I went back to the gym again yesterday after a month off (not by choice mind you, but due to being really sick for 2 weeks, and then visiting the hospital most nights for the last few weeks looking in on Michele’s father).

The gym confirmed what my clothes suggested – after a month of no exercise my pants are getting tight around the waist and my shirts loose around the shoulders – I’m out of condition…

Being at my worst physically in probably the last 18 months, it was good to get back into things.

You can eat whatever you like…

I find it both amusing and sometimes irritating when people tell me how lucky I am to be tall and skinny. ‘You can eat whatever you like’, ‘Where does it all go – you must have hollow legs’, etc.

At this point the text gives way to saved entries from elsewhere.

-- pv_equiv track=rewrite | github.com/pypi-data/pypi-mirror-271 | packages/celestical/celestical-0.14.3-py3-none-any.whl/celestical/helper.py | guess_service_type_by_name
-- ===== SOURCE A (Python) =====
-- SERVICE_TYPES = {
--     "FRONTEND": ["web", "www", "frontend", "traefik", "haproxy", "apache", "nginx"],
--     "API": ["api", "backend", "service", "node"],
--     "DB": ["database", "redis", "mongo", "mariadb", "postgre"],
--     "BATCH": ["hidden", "compute"],
--     "OTHER": []
-- }
--
-- def guess_service_type_by_name(service_name: str, img_name:str=""):
--     """ Quick guess of service type
--     """
--
--     if len(service_name) == 0:
--         return ""
--
--     service_name = service_name.lower()
--
--     for stype in SERVICE_TYPES:
--         for guesser in SERVICE_TYPES[stype]:
--             if guesser in service_name:
--                 return stype
--
--     if img_name != "":
--         img_name = img_name.lower()
--         for stype in SERVICE_TYPES:
--             for guesser in SERVICE_TYPES[stype]:
--                 if guesser in img_name:
--                     return stype
--
--     # if nothing found
--     return "OTHER"
-- ===== SOURCE B (Python) =====
-- SERVICE_TYPES = {
--     "FRONTEND": ["web", "www", "frontend", "traefik", "haproxy", "apache", "nginx"],
--     "API": ["api", "backend", "service", "node"],
--     "DB": ["database", "redis", "mongo", "mariadb", "postgre"],
--     "BATCH": ["hidden", "compute"],
--     "OTHER": []
-- }
--
-- # Built once: keyword -> priority (dict/list order), priority -> service type,
-- # and the distinct keyword lengths.
-- _KW_PRIO = {}
-- _PRIO_STYPE = []
-- for _stype, _kws in SERVICE_TYPES.items():
--     for _kw in _kws:
--         _KW_PRIO[_kw] = len(_PRIO_STYPE)
--         _PRIO_STYPE.append(_stype)
-- _LENS = sorted({len(_kw) for _kw in _KW_PRIO})
--
--
-- def _best_type(name):
--     """Scan the NAME's substrings (one window per keyword length at each
--     position), hash-look each up, and keep the smallest priority hit."""
--     best = None
--     for i in range(len(name)):
--         for length in _LENS:
--             p = _KW_PRIO.get(name[i:i + length])
--             if p is not None and (best is None or p < best):
--                 best = p
--     return None if best is None else _PRIO_STYPE[best]
--
--
-- def guess_service_type_by_name(service_name: str, img_name: str = ""):
--     """ Quick guess of service type """
--     if service_name == "":
--         return ""
--     stype = _best_type(service_name.lower())
--     if stype is not None:
--         return stype
--     if img_name != "":
--         stype = _best_type(img_name.lower())
--         if stype is not None:
--             return stype
--     return "OTHER"
-- ===== Notes on version B (the rewrite author's own statement) =====
-- stated objective: alternative
-- what changed: Instead of scanning the keyword table and substring-testing each keyword against the name, B builds once a keyword->priority hash map plus the set of keyword lengths, slides a window over the NAME looking each window up in the map, and returns the service type of the smallest priority hit.
import Mathlib
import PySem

Actually, it takes a little work. I eat reasonably well (not great, but not badly) and I exercise regularly. I know this because when Michele and I returned from 6 weeks in Minnesota over Christmas 2006 I had grown from my regular 34” pants up to 40” waist. Yep, 6 weeks of poor eating and no exercise will do that.

It took me about 6 months to get back to 34”.

6 months sounds like a long time right? Well, it’s about balance. I know myself well enough to know that if I launch into something at 110% (like a new fitness regime) then chances are I’ll have given up two weeks later. So, I set myself a reasonable goal, and worked at it a little each day.

Getting started

I did need a little impetus to get things going so I set up a simple home gym in our garage (this was in February 2007). It’s just a weight bench, some dumbbells and an exercise bike. Yes, it cost about $1200 all up, so it needed to be a considered decision, but I figured that was about the same as an annual gym membership (and frankly I prefer the privacy of my own space). Incidentally, I broke the first exercise bike after a few months (note to self: don’t buy cheap stuff), and Michele bought me a much better one for my birthday last year (I’ve only included the second bike in the $1200 figure).

Here’s a photo of my gym (you can see the broken bike in the background).

Just a bench and a bike Simple home gym 

When I use this I always refer to it as ‘going to the gym’ – it makes it more serious in my mind. It’s a mental thing I guess – similar to if you have a home based business, books usually recommended that you refer to it as ‘going to the office’. You (and others) will treat it with more respect.

Weekly schedule

In terms of my workout schedule I pseudo-follow the Body for Life method and try to exercise 4 times a week. 2 days are weights, 2 days are bike. 4 days a week might sound difficult, but it isn’t that hard. For example, my weights workouts are 45 minutes long (no 2 hours sessions here), and my bike ride is 22 minutes. Yep, only 22 minutes.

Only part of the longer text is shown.